[ovs-dev] [PATCH] ovs-atomics: Add atomic support for Windows.
Jarno Rajahalme
jrajahalme at nicira.com
Thu Aug 28 23:39:05 UTC 2014
On Aug 28, 2014, at 9:57 AM, Gurucharan Shetty <shettyg at nicira.com> wrote:
> diff --git a/lib/ovs-atomic-msvc.h b/lib/ovs-atomic-msvc.h
> new file mode 100644
> index 0000000..f357545
> --- /dev/null
> +++ b/lib/ovs-atomic-msvc.h
> @@ -0,0 +1,370 @@
> +/*
> + * Copyright (c) 2014 Nicira, Inc.
> + *
> + * Licensed under the Apache License, Version 2.0 (the "License");
> + * you may not use this file except in compliance with the License.

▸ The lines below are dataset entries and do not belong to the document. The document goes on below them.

-- ===== PORT B =====
-- the two conditional assignments of B's loop body:
-- if key <= nodes-2: result[key][col] = 1 ; if value <= nodes-2: result[value][col] = -1
def pvWrite2 (nodes : Int) (m : List (List Int)) (uv : Int × Int) (col : Int) : List (List Int) :=
  let res := if uv.1 ≤ nodes - 2 then pvSetCell m uv.1 col 1 else m
  if uv.2 ≤ nodes - 2 then pvSetCell res uv.2 col (-1) else res

-- B's loop body: col = j - start; (key, value) = d[branches_order[j]]; the two writes
def pvWriteB (reversed_branch_name : List (String × Int × Int)) (branches_order : List String)
    (nodes start : Int) (res : List (List Int)) (j : Int) : List (List Int) :=
  pvWrite2 nodes res
    ((pvLookup reversed_branch_name (PySem.List.pyGetD branches_order j "")).getD (0, 0))
    (j - start)

def get_matrix_a_link_alt (tree_branches : List String) (reversed_branch_name : List (String × Int × Int)) (nodes : Int) (branches : Int) : List (List Int) :=
  let branches_order := get_branches_order tree_branches reversed_branch_name
  let start : Int := (tree_branches.length : Int)
  let result : List (List Int) := List.replicate (nodes - 1).toNat (List.replicate (branches - start).toNat (0 : Int))
  (PySem.List.pyRange start branches 1).foldl
    (pvWriteB reversed_branch_name branches_order nodes start) result

-- ===== PRECONDITION & SPEC =====
-- the dict entries whose key is not a tree branch, in insertion order (their first
-- (branches - len(tree_branches)) elements are the link columns)
def pvNonTree (tree_branches : List String) (reversed_branch_name : List (String × Int × Int)) : List (String × Int × Int) :=
  reversed_branch_name.filter (fun p => !tree_branches.contains p.1)

-- Pre_ = the natural domain of the function: dict keys distinct (a Python dict cannot repeat them),
-- every tree branch actually used names a dict entry whose endpoints Python can index with
-- (A raises KeyError/IndexError otherwise), enough branches exist (A raises IndexError otherwise),
-- and the endpoints of every used non-tree (link) branch are genuine node numbers in [0, nodes)
-- — Pre_ excludes inputs where such an endpoint is negative: A then still returns, placing the
-- entry by Python's negative-index wraparound in the full matrix, an accident of A's
-- representation that B (working on the smaller link block) does not reproduce and may even raise on.
-- The first disjunct: with branches <= 0 no branch is processed at all and both programs return
-- the same empty-row block whatever the other arguments are.
def Pre_get_matrix_a_link (tree_branches : List String) (reversed_branch_name : List (String × Int × Int)) (nodes : Int) (branches : Int) : Prop :=
  branches ≤ 0 ∨
  ((reversed_branch_name.map (fun p => p.1)).Nodup ∧
  (∀ s ∈ tree_branches.take branches.toNat,
      (Option.any (fun uv : Int × Int =>
        decide (-nodes ≤ uv.1 ∧ uv.1 < nodes ∧ -nodes ≤ uv.2 ∧ uv.2 < nodes))
        (pvLookup reversed_branch_name s)) = true) ∧
  (∀ p ∈ (pvNonTree tree_branches reversed_branch_name).take (branches - tree_branches.length).toNat,
      0 ≤ p.2.1 ∧ p.2.1 < nodes ∧ 0 ≤ p.2.2 ∧ p.2.2 < nodes) ∧
  branches ≤ tree_branches.length + (pvNonTree tree_branches reversed_branch_name).length)

instance (tree_branches : List String) (reversed_branch_name : List (String × Int × Int)) (nodes : Int) (branches : Int) : Decidable (Pre_get_matrix_a_link tree_branches reversed_branch_name nodes branches) := by
  unfold Pre_get_matrix_a_link; infer_instance

def pvWitness_get_matrix_a_link : List String × (List (String × Int × Int)) × Int × Int :=
  (["a"], [("a", (0, 1)), ("b", (1, 0))], 2, 2)

def Spec_get_matrix_a_link (tree_branches : List String) (reversed_branch_name : List (String × Int × Int)) (nodes : Int) (branches : Int) (out : List (List Int)) : Prop := out = get_matrix_a_link_alt tree_branches reversed_branch_name nodes branches
instance (tree_branches : List String) (reversed_branch_name : List (String × Int × Int)) (nodes : Int) (branches : Int) (out : List (List Int)) : Decidable (Spec_get_matrix_a_link tree_branches reversed_branch_name nodes branches out) := by unfold Spec_get_matrix_a_link; infer_instance

-- ===== CLAIM (what is proved, stated in full; the proofs are below) =====
def Claim_equal_get_matrix_a_link : Prop := ∀ (tree_branches : List String) (reversed_branch_name : List (String × Int × Int)) (nodes : Int) (branches : Int), Dom_get_matrix_a_link tree_branches reversed_branch_name nodes branches → Pre_get_matrix_a_link tree_branches reversed_branch_name nodes branches → Spec_get_matrix_a_link tree_branches reversed_branch_name nodes branches (get_matrix_a_link tree_branches reversed_branch_name nodes branches)

-- ===== LEMMAS AND PROOFS =====

-- reading entry (i, j) of a list-of-lists the way the ports read it
def pvGetCell (m : List (List Int)) (i j : Int) : Int :=
  PySem.List.pyGetD (PySem.List.pyGetD m i []) j 0

-- the value both programs put at link position (i, c)
def pvE (L : List (String × Int × Int)) (i c : Nat) : Int :=
  match L[c]? with
  | none => 0
  | some p => if (i : Int) = p.2.2 then -1 else if (i : Int) = p.2.1 then 1 else 0
-- pv_equiv track=rewrite | github.com/PavanAnganna90/OpsSight-DevOpsVisibilityPlatform | backend/app/utils/security.py | is_safe_url
-- ===== SOURCE A (Python) =====
-- def is_safe_url(url: str) -> bool:
--     """
--     Check if a URL is safe (no file:// or javascript: schemes).
--
--     Args:
--         url: URL to check
--
--     Returns:
--         bool: True if URL is safe
--     """
--     if not url:
--         return False
--
--     url_lower = url.lower().strip()
--
--     # Block dangerous schemes
--     dangerous_schemes = [
--         'javascript:',
--         'file:',
--         'ftp:',
--         'data:',
--         'vbscript:',
--     ]
--
--     for scheme in dangerous_schemes:
--         if url_lower.startswith(scheme):
--             return False
--
--     return True
-- ===== SOURCE B (Python) =====
-- DANGEROUS_SCHEMES = {'javascript', 'file', 'ftp', 'data', 'vbscript'}
--
-- def is_safe_url(url: str) -> bool:
--     if not url:
--         return False
--     url_lower = url.lower().strip()
--     i = url_lower.find(':')
--     return i < 0 or url_lower[:i] not in DANGEROUS_SCHEMES
-- ===== Notes on version B (the rewrite author's own statement) =====
-- stated objective: idiomatic
-- what changed: Replaces the scan over the five dangerous scheme prefixes by a single find of the first colon plus one set-membership test of the extracted scheme name.
import Mathlib
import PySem

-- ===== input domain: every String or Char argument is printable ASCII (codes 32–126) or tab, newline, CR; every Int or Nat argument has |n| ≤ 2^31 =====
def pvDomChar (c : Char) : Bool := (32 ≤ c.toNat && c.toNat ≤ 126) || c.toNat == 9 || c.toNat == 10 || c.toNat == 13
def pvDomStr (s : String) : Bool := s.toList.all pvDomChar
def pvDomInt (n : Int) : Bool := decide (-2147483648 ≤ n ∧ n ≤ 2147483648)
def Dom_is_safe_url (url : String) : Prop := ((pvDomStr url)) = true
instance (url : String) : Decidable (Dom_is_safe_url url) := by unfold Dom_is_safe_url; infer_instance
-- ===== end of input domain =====

-- B replaces A's scan over five 'scheme:' prefixes by one find of the first ':' plus a single
-- set-membership test of the extracted scheme name (objective: idiomatic).

-- ===== PORT A =====
-- A's for-loop over dangerous_schemes with early 'return False'
def is_safe_url_loop (schemes : List (List Char)) (s : List Char) : Bool :=
  match schemes with
  | [] => true
  | sch :: rest => if PySem.Chars.startswith s sch then false else is_safe_url_loop rest s

def is_safe_url (url : String) : Bool :=
  if url.toList.isEmpty then false
  else
    is_safe_url_loop
      ["javascript:".toList, "file:".toList, "ftp:".toList, "data:".toList, "vbscript:".toList]
      (PySem.Chars.strip (PySem.Chars.lower url.toList))

-- ===== PORT B =====
-- the module-level set DANGEROUS_SCHEMES (distinct elements)
def dangerousSchemes : List (List Char) :=
  ["javascript".toList, "file".toList, "ftp".toList, "data".toList, "vbscript".toList]

def is_safe_url_alt (url : String) : Bool :=
  if url.toList.isEmpty then false
  else
    let s := PySem.Chars.strip (PySem.Chars.lower url.toList)
    let i := PySem.Chars.find s [':']
    if i < 0 then true
    else !(dangerousSchemes.contains (PySem.List.slice s none (some i)))

-- ===== PRECONDITION & SPEC =====
def Spec_is_safe_url (url : String) (out : Bool) : Prop := out = is_safe_url_alt url
instance (url : String) (out : Bool) : Decidable (Spec_is_safe_url url out) := by unfold Spec_is_safe_url; infer_instance

-- ===== CLAIM (what is proved, stated in full; the proofs are below) =====
def Claim_equal_is_safe_url : Prop := ∀ (url : String), Dom_is_safe_url url → Spec_is_safe_url url (is_safe_url url)

-- ===== LEMMAS AND PROOFS =====

-- a character of s occurring somewhere makes the singleton an infix
lemma singleton_infix_of_mem {c : Char} {s : List Char} (h : c ∈ s) : [c] <:+: s := by
  obtain ⟨u, v, rfl⟩ := List.append_of_mem h
  exact ⟨u, v, by simp⟩

-- if p contains ':' and no ':' occurs in s, p is not a prefix of s
lemma startswith_false_of_no_colon {s p : List Char} (hc : ':' ∈ p)
    (hno : ¬ [':'] <:+: s) : PySem.Chars.startswith s p = false := by
  rw [Bool.eq_false_iff]
  intro h
  exact hno (((singleton_infix_of_mem hc).trans (List.IsPrefix.isInfix
    ((PySem.Chars.startswith_iff s p).mp h))))

-- the first colon splits s uniquely
lemma first_colon_unique : ∀ (t w r r' : List Char), ':' ∉ t → ':' ∉ w →
    t ++ ':' :: r = w ++ ':' :: r' → t = w := by
  intro t
  induction t with
  | nil =>
    intro w r r' _ hw h
    cases w with
    | nil => rfl
    | cons b w' =>
      simp only [List.nil_append, List.cons_append, List.cons.injEq] at h
      exact absurd (h.1 ▸ List.mem_cons_self) hw
  | cons a t' ih =>
    intro w r r' ht hw h
    cases w with
    | nil =>
      simp only [List.cons_append, List.nil_append, List.cons.injEq] at h
      exact absurd (h.1 ▸ List.mem_cons_self) ht
    | cons b w' =>
      simp only [List.cons_append, List.cons.injEq] at h
      have := ih w' r r' (fun hm => ht (List.mem_cons_of_mem a hm))
        (fun hm => hw (List.mem_cons_of_mem b hm)) h.2
      rw [h.1, this]

-- when find s ':' = n ≥ 0, s splits as (take n s) ++ ':' :: r with no colon in take n s
lemma find_colon_split {s : List Char} (h : 0 ≤ PySem.Chars.find s [':']) :
    (∃ r, s = s.take (PySem.Chars.find s [':']).toNat ++ ':' :: r) ∧
      ':' ∉ s.take (PySem.Chars.find s [':']).toNat := by
  obtain ⟨h1, h2⟩ := PySem.Chars.find_spec h
  set n := (PySem.Chars.find s [':']).toNat with hn
  obtain ⟨r, hr⟩ := h1
  constructor
  · exact ⟨r, by rw [show ':' :: r = List.drop n s from hr, List.take_append_drop]⟩
  · intro hm
    obtain ⟨j, hj, hget⟩ := List.mem_iff_getElem.mp hm
    have hjn : j < n := lt_of_lt_of_le hj (by simp)
    have hjs : j < s.length := lt_of_lt_of_le hj (by simp)
    apply h2 j hjn
    have hj' : s[j] = ':' := (List.getElem_take).symm.trans hget
    rw [List.drop_eq_getElem_cons hjs, hj']
    exact ⟨_, rfl⟩

-- with the colon split fixed, 'startswith s (w ++ [':'])' says exactly 'the scheme is w'
lemma startswith_iff_scheme {s t r w : List Char} (hs : s = t ++ ':' :: r)
    (ht : ':' ∉ t) (hw : ':' ∉ w) :
    PySem.Chars.startswith s (w ++ [':']) = true ↔ t = w := by
  rw [PySem.Chars.startswith_iff]
  constructor
  · rintro ⟨u, hu⟩
    apply first_colon_unique t w r (u) ht hw
    rw [← hs, ← hu]; simp
  · rintro rfl
    exact ⟨r, by rw [hs]; simp⟩

-- the heart: A's prefix loop equals B's scheme extraction, for every stripped/lowered s
set_option maxRecDepth 4096 in
lemma loop_eq_alt (s : List Char) :
    is_safe_url_loop
      ["javascript:".toList, "file:".toList, "ftp:".toList, "data:".toList, "vbscript:".toList] s =
    (if PySem.Chars.find s [':'] < 0 then true
     else !(dangerousSchemes.contains (PySem.List.slice s none (some (PySem.Chars.find s [':']))))) := by
  by_cases hneg : PySem.Chars.find s [':'] < 0
  · -- no colon in s at all: every prefix test fails, B short-circuits to True
    have heq : PySem.Chars.find s [':'] = -1 := le_antisymm (by omega) (PySem.Chars.neg_one_le_find s [':'])
    have hno : ¬ [':'] <:+: s := (PySem.Chars.find_eq_neg_one_iff s [':']).mp heq
    have hf : ∀ p : List Char, ':' ∈ p → PySem.Chars.startswith s p = false :=
      fun p hp => startswith_false_of_no_colon hp hno
    rw [if_pos hneg]
    simp only [is_safe_url_loop, hf _ (by decide : ':' ∈ "javascript:".toList),
      hf _ (by decide : ':' ∈ "file:".toList), hf _ (by decide : ':' ∈ "ftp:".toList),
      hf _ (by decide : ':' ∈ "data:".toList), hf _ (by decide : ':' ∈ "vbscript:".toList),
      Bool.false_eq_true, if_false]
  · have hpos : 0 ≤ PySem.Chars.find s [':'] := by omega
    obtain ⟨⟨r, hr⟩, htc⟩ := find_colon_split hpos
    set t := s.take (PySem.Chars.find s [':']).toNat with htdef
    have hslice : PySem.List.slice s none (some (PySem.Chars.find s [':'])) = t :=
      PySem.List.slice_to s hpos
    have hsw : ∀ w : List Char, ':' ∉ w →
        PySem.Chars.startswith s (w ++ [':']) = decide (t = w) := by
      intro w hw
      by_cases hteq : t = w
      · rw [decide_eq_true hteq]
        exact (startswith_iff_scheme hr htc hw).mpr hteq
      · rw [decide_eq_false hteq, Bool.eq_false_iff]
        exact fun hh => hteq ((startswith_iff_scheme hr htc hw).mp hh)
    have h1 := hsw "javascript".toList (by decide)
    have h2 := hsw "file".toList (by decide)
    have h3 := hsw "ftp".toList (by decide)
    have h4 := hsw "data".toList (by decide)
    have h5 := hsw "vbscript".toList (by decide)
    have e1 : "javascript:".toList = "javascript".toList ++ [':'] := by decide
    have e2 : "file:".toList = "file".toList ++ [':'] := by decide
    have e3 : "ftp:".toList = "ftp".toList ++ [':'] := by decide
    have e4 : "data:".toList = "data".toList ++ [':'] := by decide
    have e5 : "vbscript:".toList = "vbscript".toList ++ [':'] := by decide
    rw [if_neg hneg, hslice]
    simp only [is_safe_url_loop, e1, e2, e3, e4, e5, h1, h2, h3, h4, h5,
      dangerousSchemes, List.contains_cons, List.contains_nil, Bool.or_false]
    by_cases c1 : t = ['j','a','v','a','s','c','r','i','p','t'] <;>
      by_cases c2 : t = ['f','i','l','e'] <;>
        by_cases c3 : t = ['f','t','p'] <;>
          by_cases c4 : t = ['d','a','t','a'] <;>
            by_cases c5 : t = ['v','b','s','c','r','i','p','t'] <;>
              simp [c1, c2, c3, c4, c5]

-- ===== VERDICT (by name: the statement is the Claim_ definition above) =====
theorem is_safe_url_spec : Claim_equal_is_safe_url := by
  intro url _
  unfold Spec_is_safe_url is_safe_url is_safe_url_alt
  by_cases h : url.toList.isEmpty
  · simp [h]
  · simp only [h, Bool.false_eq_true, if_false]
    exact loop_eq_alt _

> + * You may obtain a copy of the License at:
> + *
> + * http://www.apache.org/licenses/LICENSE-2.0
> + *
> + * Unless required by applicable law or agreed to in writing, software
> + * distributed under the License is distributed on an "AS IS" BASIS,
> + * WITHOUT WARRANTIES OR CONDITIONS OF ANY KIND, either express or implied.
> + * See the License for the specific language governing permissions and
> + * limitations under the License.
> + */
> +
> +/* This header implements atomic operation primitives using pthreads. */
> +#ifndef IN_OVS_ATOMIC_H
> +#error "This header should only be included indirectly via ovs-atomic.h."
> +#endif
> +
> +/* From msdn documentation: With Visual Studio 2003, volatile to volatile
> +references are ordered; the compiler will not re-order volatile variable
> +access. With Visual Studio 2005, the compiler also uses acquire semantics
> +for read operations on volatile variables and release semantics for write
> +operations on volatile variables (when supported by the CPU). */
Is this still the same for MSVC 2012 or 2013?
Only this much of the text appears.